I've heard that AGR is aware of all the problems with the online mall and is moving to try and rectify things. Both in terms of kicking out merchants that can't get it right (they just did terminate several last month), as well as to improve both the attitude that agents convey when people report problems, and to make it easier to report problems and get those points posted timely upon receipt of proof.

And in the meantime while that is worked on, let me just remind everyone that this is still one of the best, most generous programs out there. Yes, it would be nice if everything worked perfectly the first time, but IT does happen sometimes. But the signs are there that AGR really is trying to fix this rather annoying problem. And your experience Mike, coupled with Brenda’s results from a few weeks ago, shows that they are indeed continuing to work on this problem.


----------



## sechs (Jun 8, 2008)

I spent months working on my online mall issue, and all a got was a couple hundred "thanks for playing" points. I had to ask for those!


----------



## AlanB (Jun 13, 2008)

I know that we've probably had a few other topics like this, but since it does seem that AGR is trying to fix the problems with this program, I'm curious if any other members out there have not been able to get the points that they were entitled to for an online mall purchase and just gave up. If you have had problems with the mall that were not resolved, please post a bit of a description of what did or didn't happen, but without giving away any revealing details.

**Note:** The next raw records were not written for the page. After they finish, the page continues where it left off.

-- pv_equiv track=rewrite | github.com/jonmcurry/professional_claims_processing | src/rules/durable_engine.py | _group_claims_for_optimization
-- ===== SOURCE A (Python) =====
-- from typing import List, Dict, Any
--
-- def _group_claims_for_optimization(claims: List[Dict[str, Any]]) -> Dict[str, List[Dict[str, Any]]]:
--     """Group claims by similar characteristics to optimize rule evaluation."""
--     groups: Dict[str, List[Dict[str, Any]]] = {}
--
--     for claim in claims:
--         # Create a grouping key based on characteristics that affect rule evaluation
--         facility_id = claim.get("facility_id", "unknown")
--         financial_class = claim.get("financial_class", "unknown")
--         has_diagnosis = "yes" if claim.get("primary_diagnosis") else "no"
--
--         group_key = f"{facility_id}_{financial_class}_{has_diagnosis}"
--
--         if group_key not in groups:
--             groups[group_key] = []
--         groups[group_key].append(claim)
--
--     return groups
-- ===== SOURCE B (Python) =====
-- from typing import List, Dict, Any
--
-- def _group_claims_for_optimization(claims: List[Dict[str, Any]]) -> Dict[str, List[Dict[str, Any]]]:
--     """Group claims by similar characteristics to optimize rule evaluation."""
--     def _key(claim):
--         facility_id = claim.get("facility_id", "unknown")
--         financial_class = claim.get("financial_class", "unknown")
--         has_diagnosis = "yes" if claim.get("primary_diagnosis") else "no"
--         return f"{facility_id}_{financial_class}_{has_diagnosis}"
--
--     keys = list(dict.fromkeys(map(_key, claims)))
--     return {k: [c for c in claims if _key(c) == k] for k in keys}
-- ===== Notes on version B (the rewrite author's own statement) =====
-- stated objective: alternative
-- what changed: B replaces A's single incremental dict-building loop with a different decomposition: dedup the list of mapped group keys (first occurrences, dict.fromkeys) and then build each group by one filter pass over the claims per distinct key.
import Mathlib
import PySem

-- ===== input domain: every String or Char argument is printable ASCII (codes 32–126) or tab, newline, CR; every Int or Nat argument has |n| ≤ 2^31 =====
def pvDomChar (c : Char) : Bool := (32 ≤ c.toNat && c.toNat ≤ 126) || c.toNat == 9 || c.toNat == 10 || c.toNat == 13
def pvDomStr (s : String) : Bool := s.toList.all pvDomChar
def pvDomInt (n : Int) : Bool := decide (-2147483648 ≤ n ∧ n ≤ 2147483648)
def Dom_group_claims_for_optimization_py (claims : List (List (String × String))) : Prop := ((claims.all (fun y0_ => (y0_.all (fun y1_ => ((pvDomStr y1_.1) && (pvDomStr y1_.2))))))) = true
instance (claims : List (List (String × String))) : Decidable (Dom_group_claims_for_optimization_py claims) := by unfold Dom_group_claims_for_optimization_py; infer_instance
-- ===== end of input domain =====

-- B replaces A's incremental dict-building loop by key-dedup + one filter pass per
-- distinct key (objective: alternative decomposition, same results, not faster).
-- B differs from A by decomposition, not by key derivation: both compute the same
-- group key (claim.get with "unknown" defaults, "yes"/"no" from truthiness of
-- primary_diagnosis), so the shared helpers pvGet/pvKey below are used by both ports.

-- claim.get(k, dflt) on the association-list representation: first match.
def pvGet (claim : List (String × String)) (k dflt : String) : String :=
  match claim.find? (fun p => p.1 == k) with
  | some p => p.2
  | none => dflt

-- f"{facility_id}_{financial_class}_{has_diagnosis}" (string concatenation, exact)
def pvKey (claim : List (String × String)) : String :=
  let facility_id := pvGet claim "facility_id" "unknown"
  let financial_class := pvGet claim "financial_class" "unknown"
  let has_diagnosis : String := if pvGet claim "primary_diagnosis" "" == "" then "no" else "yes"
  String.ofList (facility_id.toList ++ '_' :: financial_class.toList ++ '_' :: has_diagnosis.toList)

-- ===== PORT A =====
-- A: one loop over claims, building the dict incrementally (new key → empty list, then append)
def group_claims_for_optimization_py (claims : List (List (String × String))) : List (String × List (List (String × String))) :=
  (claims.foldl
    (fun (groups : PySem.Dict String (List (List (String × String)))) claim =>
      let group_key := pvKey claim
      let groups := if groups.contains group_key then groups else groups.insert group_key []
      groups.modify group_key [] (fun v => v ++ [claim]))
    PySem.Dict.empty).items

-- ===== PORT B =====
-- B: dedup the mapped keys (first occurrences, = list(dict.fromkeys(map(key, claims)))),
-- then one filter pass per distinct key (the dict comprehension).
def group_claims_for_optimization_py_alt (claims : List (List (String × String))) : List (String × List (List (String × String))) :=
  let keys := PySem.List.dedup (claims.map pvKey)
  keys.map (fun k => (k, claims.filter (fun c => pvKey c == k)))

-- ===== PRECONDITION & SPEC =====
def Spec_group_claims_for_optimization_py (claims : List (List (String × String))) (out : List (String × List (List (String × String)))) : Prop := out = group_claims_for_optimization_py_alt claims
instance (claims : List (List (String × String))) (out : List (String × List (List (String × String)))) : Decidable (Spec_group_claims_for_optimization_py claims out) := by unfold Spec_group_claims_for_optimization_py; infer_instance

-- ===== CLAIM (what is proved, stated in full; the proofs are below) =====
def Claim_equal_group_claims_for_optimization_py : Prop := ∀ (claims : List (List (String × String))), Dom_group_claims_for_optimization_py claims → Spec_group_claims_for_optimization_py claims (group_claims_for_optimization_py claims)

-- ===== LEMMAS AND PROOFS =====

-- A's loop state after processing l equals the dict whose items are B's output for l.
theorem pv_foldl_eq (l : List (List (String × String))) :
    l.foldl
      (fun (groups : PySem.Dict String (List (List (String × String)))) claim =>
        let group_key := pvKey claim
        let groups := if groups.contains group_key then groups else groups.insert group_key []
        groups.modify group_key [] (fun v => v ++ [claim]))
      PySem.Dict.empty
    = PySem.Dict.mk ((PySem.List.dedup (l.map pvKey)).map
        (fun k => (k, l.filter (fun c => pvKey c == k)))) := by
  induction l using List.reverseRecOn with
  | nil => rfl
  | append_singleton l c ih =>
    rw [List.foldl_append, ih]
    simp only [List.foldl_cons, List.foldl_nil]
    have hd : PySem.Dict.mk ((PySem.List.dedup (l.map pvKey)).map
          (fun k => (k, l.filter (fun c => pvKey c == k)))) =
        PySem.Dict.mk ((PySem.List.dedup (l.map pvKey)).map
          (fun k => (k, l.filter (fun c => pvKey c == k)))) := rfl
    generalize hD : PySem.Dict.mk ((PySem.List.dedup (l.map pvKey)).map
          (fun k => (k, l.filter (fun c => pvKey c == k)))) = d at *
    have hitems : d.items = (PySem.List.dedup (l.map pvKey)).map
          (fun k => (k, l.filter (fun c => pvKey c == k))) := by rw [← hD]
    have hkeys : d.keys = PySem.List.dedup (l.map pvKey) := by
      simp [PySem.Dict.keys, hitems, Function.comp_def]
    have hnd : d.keys.Nodup := by rw [hkeys]; exact PySem.List.nodup_dedup _
    have hmap : (l ++ [c]).map pvKey = l.map pvKey ++ [pvKey c] := by simp
    have hdedup : PySem.List.dedup ((l ++ [c]).map pvKey)
        = if pvKey c ∈ l.map pvKey then PySem.List.dedup (l.map pvKey)
          else PySem.List.dedup (l.map pvKey) ++ [pvKey c] := by
      rw [hmap]
      simp only [PySem.List.dedup_eq_ofList, PySem.Set.ofList_append_singleton,
        PySem.Set.add_eq_ite, PySem.Set.mem_ofList]
    by_cases hm : pvKey c ∈ l.map pvKey
    · -- existing key
      have hcon : d.contains (pvKey c) = true := by
        rw [PySem.Dict.contains_iff_mem_keys, hkeys]; simpa [PySem.List.mem_dedup] using hm
      rw [if_pos hcon]
      have hmod : d.modify (pvKey c) [] (fun v => v ++ [c])
          = d.insert (pvKey c) ((d.getD (pvKey c) []) ++ [c]) := PySem.Dict.ext_iff.mpr rfl
      have hmem : (pvKey c, l.filter (fun c' => pvKey c' == pvKey c)) ∈ d.items := by
        rw [hitems]
        exact List.mem_map.mpr ⟨pvKey c, by simpa [PySem.List.mem_dedup] using hm, rfl⟩
      have hget : d.getD (pvKey c) [] = l.filter (fun c' => pvKey c' == pvKey c) :=
        PySem.Dict.getD_of_mem_items d hmem hnd []
      rw [hmod, hget]
      apply PySem.Dict.ext
      rw [PySem.Dict.items_insert_of_contains d _ hcon, hitems, hdedup, if_pos hm, List.map_map]
      apply List.map_congr_left
      intro k' hk'
      by_cases hkk : k' = pvKey c
      · subst hkk
        simp [List.filter_append]
      · simp [Function.comp, hkk, List.filter_append, Ne.symm hkk]
    · -- new key
      have hcon : d.contains (pvKey c) = false := by
        rw [← Bool.not_eq_true, PySem.Dict.contains_iff_mem_keys, hkeys]
        simpa [PySem.List.mem_dedup] using hm
      rw [if_neg (by simp [hcon])]
      have hmod : (d.insert (pvKey c) []).modify (pvKey c) [] (fun v => v ++ [c])
          = (d.insert (pvKey c) []).insert (pvKey c) (((d.insert (pvKey c) []).getD (pvKey c) []) ++ [c]) :=
        PySem.Dict.ext_iff.mpr rfl
      rw [hmod, PySem.Dict.getD_insert_self, PySem.Dict.insert_insert_self]
      apply PySem.Dict.ext
      rw [PySem.Dict.items_insert_of_not_contains d _ hcon, hitems, hdedup, if_neg hm,
        List.map_append, List.map_cons, List.map_nil]
      congr 1
      · apply List.map_congr_left
        intro k' hk'
        have hk'm : k' ∈ l.map pvKey := by simpa [PySem.List.mem_dedup] using hk'
        have hne : pvKey c ≠ k' := fun h => hm (h ▸ hk'm)
        simp [List.filter_append, hne]
      · have h0 : l.filter (fun c' => pvKey c' == pvKey c) = [] := by
          apply List.filter_eq_nil_iff.mpr
          intro a ha h
          exact hm (List.mem_map.mpr ⟨a, ha, by simpa using h⟩)
        simp [List.filter_append, h0]

-- ===== VERDICT (by name: the statement is the Claim_ definition above) =====
theorem group_claims_for_optimization_py_spec : Claim_equal_group_claims_for_optimization_py := by
  intro claims _
  unfold Spec_group_claims_for_optimization_py group_claims_for_optimization_py group_claims_for_optimization_py_alt
  rw [pv_foldl_eq]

We'll use this as sort of a benchmark to compare things as AGR attempts to make using the mall far more seemless and less painful in the future.

Thanks!


----------



## RailFanLNK (Jun 13, 2008)

So whose all been kicked off? I'm still trying to get some points and wondering if it was any of the merchants I purchased from.


----------



## rimmiqs (Jun 13, 2008)

rail rookie said:


> So whose all been kicked off? I'm still trying to get some points and wondering if it was any of the merchants I purchased from.


I think Netflix, Staples, and Sharper Image so far.


----------



## sechs (Jun 16, 2008)

I didn't notice ShoeBuy in the list. That's from where I was expecting to get points.


----------



## rimmiqs (Jun 16, 2008)

Yeah, Shoebuy is still an online mall partner.


----------